Jason Thomas

No. 65, 81
- Position: Offensive lineman

Personal information
- Born: July 10, 1977 (age 49) Savannah, Georgia, U.S.
- Listed height: 6 ft 4 in (1.93 m)
- Listed weight: 325 lb (147 kg)

Career information
- High school: Beach (Savannah)
- College: Hampton
- NFL draft: 2000: 7th round, 222nd overall pick

Career history
- San Diego Chargers (2000–2001); Baltimore Ravens (2001–2003); Miami Dolphins (2005)*; Buffalo Bills (2006)*; San Jose SaberCats (2008);
- * Offseason or practice squad member only
- Stats at Pro Football Reference
- Stats at ArenaFan.com

= Jason Thomas (American football) =

American football player (born 1977)

Jason Thomas (born July 10, 1977) is an American former professional football offensive lineman who played for the Baltimore Ravens of the National Football League (NFL). He played college football for the South Carolina Gamecocks and Hampton Pirates, and was selected by the San Diego Chargers in the seventh round of the 2000 NFL draft.

==Early life==
Jason Thomas was born on July 10, 1977, in Savannah, Georgia. He attended Beach High School in Savannah.

==College career==
Thomas enrolled at the University of South Carolina to play college football for the Gamecocks. He redshirted the 1995 season and played for the varsity team in 1996. He then transferred to play for the Pirates of Hampton University from 1997 to 1999. Thomas earned All-Mid-Eastern Athletic Conference honors in 1998 and 1999 and NCAA Division I-AA All-American recognition in 1999. He graduated from Hampton in December 1999 with a sports management degree.

==Professional career==
After going undrafted in the 2000 NFL draft, Thomas signed with the San Diego Chargers on April 16, 2000. He signed a three-year contract with the team on July 19. He was released on August 27 and signed to the Chargers' practice squad on August 29. Thomas was promoted to the active roster on December 22, 2000, but did not play in any games during the 2000 season. He was released on September 2, 2001, and signed to the practice squad on September 4.

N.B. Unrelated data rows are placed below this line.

-- pv_equiv track=rewrite | github.com/awhipp/sudoku-integer-programming-solver | sudoku.py | convert_to_soduku
-- ===== SOURCE A (Python) =====
-- def convert_to_soduku(line, n):
--   sudoku = []
--
--   split = [
--            line[i:i+n] for i in range(0, len(line), n)
--   ]
--
--   for r in split:
--     sudoku.append(
--         [
--          int(r[i:i+1]) for i in range(0, len(r), 1)
--         ]
--     )
--   return sudoku
-- ===== SOURCE B (Python) =====
-- def convert_to_soduku(line, n):
--   if n <= 0:
--     return []  # no positive row length: no rows
--   sudoku = []
--   row = []
--   for c in line:
--     row.append(int(c))
--     if len(row) == n:
--       sudoku.append(row)
--       row = []
--   if row:
--     sudoku.append(row)
--   return sudoku
-- ===== Notes on version B (the rewrite author's own statement) =====
-- stated objective: alternative
-- what changed: B replaces A's two staged passes (split the string into n-sized substrings, then parse each substring) by a single pass over the characters with a row accumulator that is flushed into the result whenever it reaches length n, the short tail flushed at the end.
import Mathlib
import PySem

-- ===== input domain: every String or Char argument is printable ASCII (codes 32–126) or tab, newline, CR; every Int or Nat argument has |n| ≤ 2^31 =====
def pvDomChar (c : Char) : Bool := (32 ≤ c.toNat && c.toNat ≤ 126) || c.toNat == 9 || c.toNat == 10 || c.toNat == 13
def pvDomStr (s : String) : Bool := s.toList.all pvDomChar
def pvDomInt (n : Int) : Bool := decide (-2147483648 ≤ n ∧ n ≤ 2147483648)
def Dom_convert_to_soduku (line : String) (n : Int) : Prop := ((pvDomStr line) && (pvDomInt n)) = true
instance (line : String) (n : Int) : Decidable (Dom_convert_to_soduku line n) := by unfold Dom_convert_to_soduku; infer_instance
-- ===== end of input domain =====

-- B replaces A's two staged passes (split into n-sized substrings, then parse each) by a
-- single pass over the characters with a row accumulator flushed at length n; objective: alternative.

-- ===== PORT A =====
def convert_to_soduku (line : String) (n : Int) : List (List Int) :=
  let cs := line.toList
  let split := (PySem.List.pyRange 0 (PySem.Str.len line) n).map
      (fun i => PySem.List.slice cs (some i) (some (i + n)))
  split.foldl
    (fun sudoku r =>
      sudoku ++ [ (PySem.List.pyRange 0 (PySem.List.len r) 1).map
        (fun i => (PySem.Int.ofChars? (PySem.List.slice r (some i) (some (i + 1)))).getD 0) ])
    []

-- ===== PORT B =====
def convert_to_soduku_alt (line : String) (n : Int) : List (List Int) :=
  if n ≤ 0 then []
  else
    let st := line.toList.foldl
      (fun (st : List (List Int) × List Int) c =>
        let row := st.2 ++ [(PySem.Int.ofChars? [c]).getD 0]
        if (row.length : Int) = n then (st.1 ++ [row], ([] : List Int)) else (st.1, row))
      ([], [])
    if st.2 ≠ [] then st.1 ++ [st.2] else st.1

-- ===== PRECONDITION & SPEC =====
-- Pre_ excludes exactly the inputs where Python A raises ValueError: n = 0 (range step zero),
-- and n > 0 with a non-digit character in line (int() fails); for n < 0 A's loop body never
-- runs, so any line is admitted there.
def Pre_convert_to_soduku (line : String) (n : Int) : Prop :=
  n ≠ 0 ∧ (0 < n → line.toList.all PySem.Chars.isdigit = true)
instance (line : String) (n : Int) : Decidable (Pre_convert_to_soduku line n) := by
  unfold Pre_convert_to_soduku; infer_instance

def pvWitness_convert_to_soduku : String × Int := ("123456789", 3)

def Spec_convert_to_soduku (line : String) (n : Int) (out : List (List Int)) : Prop :=
  out = convert_to_soduku_alt line n
instance (line : String) (n : Int) (out : List (List Int)) : Decidable (Spec_convert_to_soduku line n out) := by
  unfold Spec_convert_to_soduku; infer_instance

-- ===== CLAIM (what is proved, stated in full; the proofs are below) =====
def Claim_equal_convert_to_soduku : Prop := ∀ (line : String) (n : Int), Dom_convert_to_soduku line n → Pre_convert_to_soduku line n → Spec_convert_to_soduku line n (convert_to_soduku line n)

-- ===== LEMMAS AND PROOFS =====

-- chunking a list into pieces of size m+1 (proof-side characterisation of both programs)
def pvChunks {α : Type} (m : Nat) : List α → List (List α)
  | [] => []
  | x :: xs => ((x :: xs).take (m + 1)) :: pvChunks m (xs.drop m)
termination_by l => l.length
decreasing_by
  simp only [List.length_drop, List.length_cons]
  omega

theorem pvChunks_nil {α : Type} (m : Nat) : pvChunks (α := α) m [] = [] := by
  rw [pvChunks.eq_1]

theorem pvChunks_cons {α : Type} (m : Nat) (x : α) (xs : List α) :
    pvChunks m (x :: xs) = ((x :: xs).take (m + 1)) :: pvChunks m ((x :: xs).drop (m + 1)) := by
  rw [pvChunks.eq_2, List.drop_succ_cons]

-- chunking commutes with map
theorem pvChunks_map {α β : Type} (m : Nat) (f : α → β) (xs : List α) :
    pvChunks m (xs.map f) = (pvChunks m xs).map (List.map f) := by
  induction hl : xs.length using Nat.strong_induction_on generalizing xs with
  | _ L ih =>
    cases xs with
    | nil => simp [pvChunks_nil]
    | cons x t =>
      rw [List.map_cons, pvChunks_cons, pvChunks_cons, List.map_cons, ← List.map_cons,
          ← List.map_take, ← List.map_drop]
      subst hl
      rw [ih ((x :: t).drop (m + 1)).length (by simp) _ rfl]

-- range with a negative step starting at 0 and a nonnegative stop is empty
theorem pv_pyRange_neg_nil (s L : Int) (hs : s < 0) (hL : 0 ≤ L) :
    PySem.List.pyRange 0 L s = [] := by
  simp only [PySem.List.pyRange]
  split_ifs with h1 h2 h3 h3 <;> first | rfl | omega

-- A's inner per-character parse loop over a chunk r is the map of the single-char parse over r
theorem pv_inner_eq (r : List Char) :
    (PySem.List.pyRange 0 (PySem.List.len r) 1).map
      (fun i => (PySem.Int.ofChars? (PySem.List.slice r (some i) (some (i + 1)))).getD 0)
    = r.map (fun c => (PySem.Int.ofChars? [c]).getD 0) := by
  conv_rhs => rw [← PySem.List.map_pyGetD_pyRange_zero r '0', List.map_map]
  refine List.map_congr_left ?_
  intro i hi
  rw [PySem.List.mem_pyRange_one] at hi
  obtain ⟨h0, h1⟩ := hi
  have hlen : i.toNat < r.length := by
    simp [PySem.List.len] at h1; omega
  have hslice : PySem.List.slice r (some i) (some (i + 1)) = [r[i.toNat]] := by
    rw [PySem.List.slice_toNat r h0 (by omega)]
    have : (i + 1).toNat = i.toNat + 1 := by omega
    rw [this, Nat.add_sub_cancel_left, List.drop_eq_getElem_cons hlen]
    rfl
  have hget : PySem.List.pyGetD r i '0' = r[i.toNat] :=
    PySem.List.pyGetD_eq_getElem r '0' h0 (by simpa [PySem.List.len] using h1)
  simp [hslice, hget]

-- a positive-step range from 0 decomposes into head 0 and the shifted tail
theorem pv_range_pos_cons (n L : Int) (hn : 0 < n) (hL : 0 < L) :
    PySem.List.pyRange 0 L n = 0 :: (PySem.List.pyRange 0 (L - n) n).map (· + n) := by
  rw [PySem.List.pyRange_of_pos 0 L hn, PySem.List.pyRange_of_pos 0 (L - n) hn]
  have hK : ((L - 0 + n - 1) / n) = ((L - n - 0 + n - 1) / n) + 1 := by
    have h1 : L - 0 + n - 1 = (L - n - 0 + n - 1) + 1 * n := by ring
    rw [h1, Int.add_mul_ediv_right _ _ (by omega)]
  by_cases hLn : n < L
  · have hq : 0 ≤ (L - n - 0 + n - 1) / n := Int.ediv_nonneg (by omega) (by omega)
    rw [if_pos hL, if_pos (by omega), hK]
    have h2 : ((L - n - 0 + n - 1) / n + 1).toNat = ((L - n - 0 + n - 1) / n).toNat + 1 := by omega
    rw [h2, List.range_succ_eq_map, List.map_cons, List.map_map, List.map_map]
    congr 1
    · simp
    · apply List.map_congr_left; intro k _; simp; ring
  · have h1 : (L - 0 + n - 1) / n = 1 := by
      have h3 : L - 0 + n - 1 = (L - 1) + 1 * n := by ring
      rw [h3, Int.add_mul_ediv_right _ _ (by omega),
          Int.ediv_eq_zero_of_lt (by omega) (by omega), zero_add]
    rw [if_pos hL, if_neg (by omega), h1]
    simp [List.range_succ_eq_map]

-- A's chunk-of-slices pass is pvChunks on the character list
theorem pv_A_chunks (cs : List Char) (n : Int) (hn : 0 < n) :
    (PySem.List.pyRange 0 (cs.length : Int) n).map
      (fun i => PySem.List.slice cs (some i) (some (i + n)))
    = pvChunks (n.toNat - 1) cs := by
  induction hl : cs.length using Nat.strong_induction_on generalizing cs with
  | _ L ih =>
    cases cs with
    | nil =>
      rw [pvChunks_nil, PySem.List.pyRange_of_pos _ _ hn]
      simp at hl
      subst hl
      simp
    | cons x t =>
      subst hl
      have hnn : n.toNat - 1 + 1 = n.toNat := by omega
      rw [pvChunks_cons, hnn,
          pv_range_pos_cons n ((x :: t).length : Int) hn (by simp),
          List.map_cons, List.map_map]
      congr 1
      · rw [PySem.List.slice_toNat _ le_rfl (by omega)]
        simp
      · by_cases hbig : ((x :: t).length : Int) ≤ n
        · have h1 : PySem.List.pyRange 0 (((x :: t).length : Int) - n) n = [] := by
            rw [PySem.List.pyRange_of_pos _ _ hn, if_neg (by omega)]
            simp
          have h2 : (x :: t).drop n.toNat = [] := List.drop_eq_nil_of_le (by omega)
          rw [h1, h2, pvChunks_nil]
          simp
        · have hbig' : ¬ ((t.length : Int) + 1 ≤ n) := by
            simpa using hbig
          have hdl : (((x :: t).drop n.toNat).length : Int) = (x :: t).length - n := by
            simp only [List.length_drop, List.length_cons]
            omega
          rw [← ih ((x :: t).drop n.toNat).length
                (by simp only [List.length_drop, List.length_cons]; omega) _ rfl, hdl]
          apply List.map_congr_left
          intro i hi
          obtain ⟨h0, -, -⟩ := (PySem.List.mem_pyRange_iff_of_pos hn i).mp hi
          simp only [Function.comp]
          rw [PySem.List.slice_toNat _ (by omega) (by omega),
              PySem.List.slice_toNat _ h0 (by omega), List.drop_drop]
          have e1 : (i + n).toNat = i.toNat + n.toNat := by omega
          rw [e1]
          have e3 : (i + n + n).toNat - (i.toNat + n.toNat) = i.toNat + n.toNat - i.toNat := by
            omega
          rw [e3, Nat.add_comm n.toNat i.toNat]

-- B's loop invariant: folding the step over cs from (sudoku, row) and flushing the tail
-- appends the chunks of row ++ parsed cs, provided the pending row is shorter than n
theorem pv_B_fold (n : Int) (hn : 0 < n) (cs : List Char) :
    ∀ (sudoku : List (List Int)) (row : List Int), (row.length : Int) < n →
    (let st := cs.foldl
        (fun (st : List (List Int) × List Int) c =>
          let row := st.2 ++ [(PySem.Int.ofChars? [c]).getD 0]
          if (row.length : Int) = n then (st.1 ++ [row], ([] : List Int)) else (st.1, row))
        (sudoku, row);
      if st.2 ≠ [] then st.1 ++ [st.2] else st.1)
    = sudoku ++ pvChunks (n.toNat - 1) (row ++ cs.map (fun c => (PySem.Int.ofChars? [c]).getD 0)) := by
  induction cs with
  | nil =>
    intro sudoku row hrow
    simp only [List.foldl_nil, List.map_nil, List.append_nil]
    cases row with
    | nil => simp [pvChunks_nil]
    | cons y ys =>
      rw [pvChunks_cons]
      have h1 : (y :: ys).take (n.toNat - 1 + 1) = y :: ys := by
        apply List.take_of_length_le; simp at hrow ⊢; omega
      have h2 : (y :: ys).drop (n.toNat - 1 + 1) = [] := by
        apply List.drop_eq_nil_of_le; simp at hrow ⊢; omega
      rw [h1, h2, pvChunks_nil]
      simp
  | cons c t ih =>
    intro sudoku row hrow
    simp only [List.foldl_cons]
    set v := (PySem.Int.ofChars? [c]).getD 0 with hv
    by_cases hfull : ((row ++ [v]).length : Int) = n
    · simp only [if_pos hfull]
      rw [ih (sudoku ++ [row ++ [v]]) [] (by simpa using hn)]
      have hsplit : row ++ (c :: t).map (fun c => (PySem.Int.ofChars? [c]).getD 0)
          = (row ++ [v]) ++ t.map (fun c => (PySem.Int.ofChars? [c]).getD 0) := by
        simp [hv]
      rw [hsplit]
      cases hrv : row ++ [v] with
      | nil => simp at hrv
      | cons z zs =>
        rw [List.cons_append, pvChunks_cons]
        have hlen : (z :: zs).length = n.toNat := by
          rw [← hrv]; simp at hfull ⊢; omega
        have h1 : ((z :: zs) ++ t.map (fun c => (PySem.Int.ofChars? [c]).getD 0)).take (n.toNat - 1 + 1)
            = z :: zs := by
          rw [List.take_append_of_le_length (by omega), List.take_of_length_le (by omega)]
        have h2 : ((z :: zs) ++ t.map (fun c => (PySem.Int.ofChars? [c]).getD 0)).drop (n.toNat - 1 + 1)
            = t.map (fun c => (PySem.Int.ofChars? [c]).getD 0) := by
          rw [List.drop_append_of_le_length (by omega), List.drop_eq_nil_of_le (by omega),
              List.nil_append]
        rw [List.cons_append] at h1 h2
        rw [h1, h2]
        simp [List.append_assoc]
    · simp only [if_neg hfull]
      rw [ih sudoku (row ++ [v]) (by simp at hfull ⊢; omega)]
      simp [hv]

-- ===== VERDICT (by name: the statement is the Claim_ definition above) =====
theorem convert_to_soduku_spec : Claim_equal_convert_to_soduku := by
  intro line n _ hpre
  unfold Spec_convert_to_soduku convert_to_soduku convert_to_soduku_alt
  rcases lt_trichotomy n 0 with hn | hn | hn
  · rw [if_pos (by omega)]
    rw [show PySem.Str.len line = (line.toList.length : Int) from by simp [PySem.Str.len_eq],
        pv_pyRange_neg_nil n _ hn (by positivity)]
    rfl
  · exact absurd hn hpre.1
  · rw [if_neg (by omega)]
    rw [PySem.List.foldl_append_singleton_eq_map, List.nil_append,
        show PySem.Str.len line = (line.toList.length : Int) from by simp [PySem.Str.len_eq],
        List.map_map]
    have hB := pv_B_fold n hn line.toList [] [] (by simpa using hn)
    simp only [List.nil_append] at hB
    refine Eq.trans ?_ hB.symm
    rw [pvChunks_map, ← pv_A_chunks line.toList n hn, List.map_map]
    apply List.map_congr_left
    intro i _
    simp only [Function.comp]
    exact pv_inner_eq _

On November 20, 2001, Thomas was signed to the Baltimore Ravens' active roster of the Chargers' practice squad. However, he did not appear in any games during the 2001 season. He played in 13 games in 2002 in a reserve role. Thomas also played in the 2003 regular season opener in a backup role before being released on September 8, 2003.

On February 15, 2005, Thomas signed with the Miami Dolphins. He was released on September 3, 2005, before the start of the regular season.

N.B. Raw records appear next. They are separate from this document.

-- pv_equiv track=rewrite | github.com/DotKBoy-web/acbp | scripts/dashboard_app.py | guess_day_candidates
-- ===== SOURCE A (Python) =====
-- from typing import Iterable, List, Tuple, Dict, Optional
--
-- DATEY_NAMES = {
--     "day", "date", "visit_day", "visit_date", "appt_day", "appt_date",
--     "admit_day", "admit_date", "discharge_day", "discharge_date",
-- }
--
-- NUMERIC_TYPES = {"smallint", "integer", "bigint", "numeric", "real", "double precision"}
--
-- TEXT_TYPES = {"text", "character varying", "character"}
--
-- DATE_TYPES = {"date"}
--
-- TS_TYPES = {"timestamp without time zone", "timestamp with time zone"}
--
-- def categorize_type(pg_type: str) -> str:
--     t = pg_type.lower()
--     if t in DATE_TYPES:
--         return "date"
--     if t in TS_TYPES:
--         return "timestamp"
--     if t in TEXT_TYPES:
--         return "text"
--     if t in NUMERIC_TYPES:
--         return "number"
--     return "other"
--
-- def guess_day_candidates(cols: List[Tuple[str, str]]) -> List[str]:
--     # Prefer name+type hints; fall back to any date/timestamp/text
--     by_name = [c for (c,t) in cols if c in DATEY_NAMES and categorize_type(t) in {"date","timestamp","text","number"}]
--     if by_name:
--         return by_name
--     type_pref = [c for (c,t) in cols if categorize_type(t) in {"date","timestamp","text"}]
--     if type_pref:
--         return type_pref
--     # allow numeric for YYYYMMDD
--     return [c for (c,t) in cols if categorize_type(t) == "number"]
-- ===== SOURCE B (Python) =====
-- DATEY_NAMES = {
--     "day", "date", "visit_day", "visit_date", "appt_day", "appt_date",
--     "admit_day", "admit_date", "discharge_day", "discharge_date",
-- }
--
-- # one table instead of the if-chain of categorize_type
-- TYPE_CATEGORY = {
--     "date": "date",
--     "timestamp without time zone": "timestamp",
--     "timestamp with time zone": "timestamp",
--     "text": "text",
--     "character varying": "text",
--     "character": "text",
--     "smallint": "number",
--     "integer": "number",
--     "bigint": "number",
--     "numeric": "number",
--     "real": "number",
--     "double precision": "number",
-- }
--
-- def guess_day_candidates(cols):
--     by_name, type_pref, numbers = [], [], []
--     for c, t in cols:
--         cat = TYPE_CATEGORY.get(t.lower(), "other")
--         if c in DATEY_NAMES and cat != "other":
--             by_name.append(c)
--         if cat in ("date", "timestamp", "text"):
--             type_pref.append(c)
--         if cat == "number":
--             numbers.append(c)
--     return by_name or type_pref or numbers
-- ===== Notes on version B (the rewrite author's own statement) =====
-- stated objective: alternative
-- what changed: Replaced A's three separate filter comprehensions (each re-running an if-chain categorizer per column) with a single pass over cols that categorizes each type once via a lookup table and appends the column into up to three independent buckets, then picks the first non-empty bucket.
import Mathlib
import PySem

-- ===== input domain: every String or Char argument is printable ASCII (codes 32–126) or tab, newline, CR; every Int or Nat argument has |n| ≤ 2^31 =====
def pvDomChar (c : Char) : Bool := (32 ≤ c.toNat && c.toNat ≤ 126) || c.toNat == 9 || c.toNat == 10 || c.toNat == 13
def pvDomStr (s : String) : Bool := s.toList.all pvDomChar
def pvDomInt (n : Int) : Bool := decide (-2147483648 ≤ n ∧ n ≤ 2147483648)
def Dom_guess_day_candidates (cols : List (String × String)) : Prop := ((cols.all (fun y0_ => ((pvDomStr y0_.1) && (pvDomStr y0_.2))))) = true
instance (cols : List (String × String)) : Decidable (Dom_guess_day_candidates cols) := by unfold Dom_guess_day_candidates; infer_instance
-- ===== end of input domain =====

-- B replaces A's three filter passes (with a per-pass if-chain categorizer) by one bucketing
-- pass over cols using a lookup-table categorizer: objective 'alternative' (same value, same order).

-- ===== PORT A =====
def pvDATEY_NAMES : List String :=
  ["day", "date", "visit_day", "visit_date", "appt_day", "appt_date",
   "admit_day", "admit_date", "discharge_day", "discharge_date"]
def pvNUMERIC_TYPES : List String :=
  ["smallint", "integer", "bigint", "numeric", "real", "double precision"]
def pvTEXT_TYPES : List String := ["text", "character varying", "character"]
def pvDATE_TYPES : List String := ["date"]
def pvTS_TYPES : List String := ["timestamp without time zone", "timestamp with time zone"]

def categorize_type (pg_type : String) : String :=
  let t := PySem.Str.lower pg_type
  if pvDATE_TYPES.contains t then "date"
  else if pvTS_TYPES.contains t then "timestamp"
  else if pvTEXT_TYPES.contains t then "text"
  else if pvNUMERIC_TYPES.contains t then "number"
  else "other"

def guess_day_candidates (cols : List (String × String)) : List String :=
  let by_name := (cols.filter (fun ct =>
    pvDATEY_NAMES.contains ct.1 &&
      (["date", "timestamp", "text", "number"] : List String).contains (categorize_type ct.2))).map Prod.fst
  if by_name.isEmpty then
    let type_pref := (cols.filter (fun ct =>
      (["date", "timestamp", "text"] : List String).contains (categorize_type ct.2))).map Prod.fst
    if type_pref.isEmpty then
      (cols.filter (fun ct => categorize_type ct.2 == "number")).map Prod.fst
    else type_pref
  else by_name

-- ===== PORT B =====
def pvTYPE_CATEGORY : PySem.Dict String String := PySem.Dict.ofList
  [("date", "date"),
   ("timestamp without time zone", "timestamp"),
   ("timestamp with time zone", "timestamp"),
   ("text", "text"),
   ("character varying", "text"),
   ("character", "text"),
   ("smallint", "number"),
   ("integer", "number"),
   ("bigint", "number"),
   ("numeric", "number"),
   ("real", "number"),
   ("double precision", "number")]

-- one iteration of B's single loop: appends ct.1 to each bucket whose condition holds
def pvStep (acc : List String × List String × List String) (ct : String × String) :
    List String × List String × List String :=
  let cat := PySem.Dict.getD pvTYPE_CATEGORY (PySem.Str.lower ct.2) "other"
  (if pvDATEY_NAMES.contains ct.1 && (cat != "other") then acc.1 ++ [ct.1] else acc.1,
   if (["date", "timestamp", "text"] : List String).contains cat then acc.2.1 ++ [ct.1] else acc.2.1,
   if cat == "number" then acc.2.2 ++ [ct.1] else acc.2.2)

def guess_day_candidates_alt (cols : List (String × String)) : List String :=
  let r := cols.foldl pvStep ([], [], [])
  if r.1.isEmpty then (if r.2.1.isEmpty then r.2.2 else r.2.1) else r.1

-- ===== PRECONDITION & SPEC =====
def Spec_guess_day_candidates (cols : List (String × String)) (out : List String) : Prop := out = guess_day_candidates_alt cols
instance (cols : List (String × String)) (out : List String) : Decidable (Spec_guess_day_candidates cols out) := by unfold Spec_guess_day_candidates; infer_instance

-- ===== CLAIM (what is proved, stated in full; the proofs are below) =====
def Claim_equal_guess_day_candidates : Prop := ∀ (cols : List (String × String)), Dom_guess_day_candidates cols → Spec_guess_day_candidates cols (guess_day_candidates cols)

-- ===== LEMMAS AND PROOFS =====

-- B's table lookup computes exactly A's categorize_type
theorem pv_cat_eq (t : String) :
    PySem.Dict.getD pvTYPE_CATEGORY (PySem.Str.lower t) "other" = categorize_type t := by
  simp only [categorize_type]
  generalize PySem.Str.lower t = s
  by_cases h1 : s = "date"; · subst h1; decide
  by_cases h2 : s = "timestamp without time zone"; · subst h2; decide
  by_cases h3 : s = "timestamp with time zone"; · subst h3; decide
  by_cases h4 : s = "text"; · subst h4; decide
  by_cases h5 : s = "character varying"; · subst h5; decide
  by_cases h6 : s = "character"; · subst h6; decide
  by_cases h7 : s = "smallint"; · subst h7; decide
  by_cases h8 : s = "integer"; · subst h8; decide
  by_cases h9 : s = "bigint"; · subst h9; decide
  by_cases h10 : s = "numeric"; · subst h10; decide
  by_cases h11 : s = "real"; · subst h11; decide
  by_cases h12 : s = "double precision"; · subst h12; decide
  have hi : pvTYPE_CATEGORY.items =
    [("date", "date"), ("timestamp without time zone", "timestamp"),
     ("timestamp with time zone", "timestamp"), ("text", "text"),
     ("character varying", "text"), ("character", "text"), ("smallint", "number"),
     ("integer", "number"), ("bigint", "number"), ("numeric", "number"),
     ("real", "number"), ("double precision", "number")] := by decide
  simp only [PySem.Dict.getD, PySem.Dict.get?, hi, List.find?, List.contains,
    beq_eq_decide]
  simp [pvDATE_TYPES, pvTS_TYPES, pvTEXT_TYPES, pvNUMERIC_TYPES, h1, h2, h3, h4, h5, h6, h7, h8, h9, h10, h11, h12, eq_comm]

-- A's 4-element type set in by_name is exactly "not other"
theorem pv_four_set (t : String) :
    (["date", "timestamp", "text", "number"] : List String).contains (categorize_type t)
      = (categorize_type t != "other") := by
  simp only [categorize_type]
  split_ifs <;> decide

-- B's single fold produces the three filtered projections of A at once
theorem pv_fold_inv (cols : List (String × String)) (a b c : List String) :
    cols.foldl pvStep (a, b, c) =
      (a ++ (cols.filter (fun ct =>
        pvDATEY_NAMES.contains ct.1 &&
          (PySem.Dict.getD pvTYPE_CATEGORY (PySem.Str.lower ct.2) "other" != "other"))).map Prod.fst,
       b ++ (cols.filter (fun ct =>
        (["date", "timestamp", "text"] : List String).contains
          (PySem.Dict.getD pvTYPE_CATEGORY (PySem.Str.lower ct.2) "other"))).map Prod.fst,
       c ++ (cols.filter (fun ct =>
        PySem.Dict.getD pvTYPE_CATEGORY (PySem.Str.lower ct.2) "other" == "number")).map Prod.fst) := by
  induction cols generalizing a b c with
  | nil => simp
  | cons ct rest ih =>
    simp only [List.foldl_cons, pvStep, List.filter_cons]
    rw [ih]
    split_ifs <;> simp_all

-- ===== VERDICT (by name: the statement is the Claim_ definition above) =====
theorem guess_day_candidates_spec : Claim_equal_guess_day_candidates := by
  intro cols _
  unfold Spec_guess_day_candidates guess_day_candidates guess_day_candidates_alt
  rw [pv_fold_inv]
  have e1 : cols.filter (fun ct =>
      pvDATEY_NAMES.contains ct.1 &&
        (PySem.Dict.getD pvTYPE_CATEGORY (PySem.Str.lower ct.2) "other" != "other"))
      = cols.filter (fun ct =>
      pvDATEY_NAMES.contains ct.1 &&
        (["date", "timestamp", "text", "number"] : List String).contains (categorize_type ct.2)) :=
    List.filter_congr (fun ct _ => by rw [pv_cat_eq, pv_four_set])
  have e2 : cols.filter (fun ct =>
      (["date", "timestamp", "text"] : List String).contains
        (PySem.Dict.getD pvTYPE_CATEGORY (PySem.Str.lower ct.2) "other"))
      = cols.filter (fun ct =>
      (["date", "timestamp", "text"] : List String).contains (categorize_type ct.2)) :=
    List.filter_congr (fun ct _ => by rw [pv_cat_eq])
  have e3 : cols.filter (fun ct =>
      PySem.Dict.getD pvTYPE_CATEGORY (PySem.Str.lower ct.2) "other" == "number")
      = cols.filter (fun ct => categorize_type ct.2 == "number") :=
    List.filter_congr (fun ct _ => by rw [pv_cat_eq])
  simp only [e1, e2, e3, List.nil_append]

Thomas was signed by the Buffalo Bills on January 6, 2006. He was released on September 2, 2006.

On April 10, 2008, Thomas signed with the San Jose SaberCats of the Arena Football League (AFL) during mid-season. The SaberCats advanced to ArenaBowl XXII but lost to the Philadelphia Soul by a score of 59–56.

==Personal life==
Thomas previously served as an assistant line coach for the Morgan State Bears.